====== Listed records

theorem pvFrame_ne (hand0 : Int) (n : Nat) (hn : 0 < n) {i j : Nat} (hij : i ≠ j)
    (hi : i < n) (hj : j < n) : pvFrame hand0 (n : Int) i ≠ pvFrame hand0 (n : Int) j := by
  have hn' : (0:Int) < (n:Int) := by exact_mod_cast hn
  simp only [pvFrame, PySem.Int.mod_eq_emod_of_pos (h := hn')]
  intro h
  have h0 : ((hand0 + (i:Int)) - (hand0 + (j:Int))) % (n:Int) = 0 :=
    Int.emod_eq_emod_iff_emod_sub_eq_zero.mp h
  have hd : (n:Int) ∣ ((i:Int) - (j:Int)) := by
    have := Int.dvd_of_emod_eq_zero h0
    simpa [sub_eq_iff_eq_add] using (by simpa using this : (n:Int) ∣ ((i:Int) - (j:Int)))
  rcases lt_or_gt_of_ne (fun hc : (i:Int) = (j:Int) => hij (by exact_mod_cast hc)) with hlt | hgt
  · have := Int.le_of_dvd (by omega) (dvd_neg.mpr hd)
    omega
  · have := Int.le_of_dvd (by omega) hd
    omega

theorem pv_getD_setD_self (xs : List Int) (a : Int) (v : Int) (ha : 0 ≤ a) (ha2 : a < (xs.length : Int)) :
    PySem.List.pyGetD (PySem.List.pySetD xs a v) a 0 = v := by
  have hlt : a.toNat < xs.length := by omega
  rw [PySem.List.pySetD_of_nonneg (h := ha),
      PySem.List.pyGetD_eq_getElem (h0 := ha) (h1 := by simpa using ha2)]
  simp

theorem pv_getD_setD_ne (xs : List Int) (a b : Int) (v : Int) (ha : 0 ≤ a) (hb : 0 ≤ b)
    (hb2 : b < (xs.length : Int)) (hab : a ≠ b) :
    PySem.List.pyGetD (PySem.List.pySetD xs a v) b 0 = PySem.List.pyGetD xs b 0 := by
  rw [PySem.List.pySetD_of_nonneg (h := ha),
      PySem.List.pyGetD_eq_getElem (h0 := hb) (h1 := by simpa using hb2),
      PySem.List.pyGetD_eq_getElem (h0 := hb) (h1 := by simpa using hb2)]
  have hne : a.toNat ≠ b.toNat := by omega
  simp [hne]

-- A's second revolution returns pvFw
theorem pv_sweep2 (pin : List Int) (hand0 : Int) (n : Nat) (hn : 0 < n)
    (rb : List Int)
    (hclr : ∀ j : Nat, j < n → PySem.List.pyGetD pin (pvFrame hand0 (n : Int) j) 0 = 0 →
      PySem.List.pyGetD rb (pvFrame hand0 (n : Int) j) 0 = 0) :
    ∀ (k m : Nat), m + k = n →
      clockA pin (n : Int) rb (hand0 + ((n : Int) + (m : Int))) k = pvFw pin (n : Int) hand0 m k := by
  have hn' : (0:Int) < (n:Int) := by exact_mod_cast hn
  intro k
  induction k with
  | zero => intro m hmk; simp [clockA, pvFw]
  | succ k ih =>
    intro m hmk
    have hm : m < n := by omega
    have hframe : PySem.Int.mod (hand0 + ((n:Int) + (m:Int))) (n:Int) = pvFrame hand0 (n:Int) m := by
      have harg : hand0 + ((n:Int) + (m:Int)) = (hand0 + (m:Int)) + (n:Int) := by ring
      simp only [pvFrame, PySem.Int.mod_eq_emod_of_pos (h := hn'), harg, Int.add_emod_right]
    simp only [clockA, pvFw, hframe]
    by_cases hp : PySem.List.pyGetD pin (pvFrame hand0 (n:Int) m) 0 = 0
    · have hr := hclr m hm hp
      simp [hp, hr]
    · simp only [hp, if_false]
      have harg : hand0 + ((n:Int) + (m:Int)) + 1 = hand0 + ((n:Int) + (((m+1 : Nat)):Int)) := by
        push_cast; ring
      rw [harg]
      exact ih (m+1) (by omega)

============

■ **Work required**:
Your output must contain exactly the lines from the one containing "PySem.List.pyGetD rb (pvFrame" to the final line of the data above, and no other text.

■ **Answer space**:
      PySem.List.pyGetD rb (pvFrame hand0 (n : Int) j) 0 = 0) :
    ∀ (k m : Nat), m + k = n →
      clockA pin (n : Int) rb (hand0 + ((n : Int) + (m : Int))) k = pvFw pin (n : Int) hand0 m k := by
  have hn' : (0:Int) < (n:Int) := by exact_mod_cast hn
  intro k
  induction k with
  | zero => intro m hmk; simp [clockA, pvFw]
  | succ k ih =>
    intro m hmk
    have hm : m < n := by omega
    have hframe : PySem.Int.mod (hand0 + ((n:Int) + (m:Int))) (n:Int) = pvFrame hand0 (n:Int) m := by
      have harg : hand0 + ((n:Int) + (m:Int)) = (hand0 + (m:Int)) + (n:Int) := by ring
      simp only [pvFrame, PySem.Int.mod_eq_emod_of_pos (h := hn'), harg, Int.add_emod_right]
    simp only [clockA, pvFw, hframe]
    by_cases hp : PySem.List.pyGetD pin (pvFrame hand0 (n:Int) m) 0 = 0
    · have hr := hclr m hm hp
      simp [hp, hr]
    · simp only [hp, if_false]
      have harg : hand0 + ((n:Int) + (m:Int)) + 1 = hand0 + ((n:Int) + (((m+1 : Nat)):Int)) := by
        push_cast; ring
      rw [harg]
      exact ih (m+1) (by omega)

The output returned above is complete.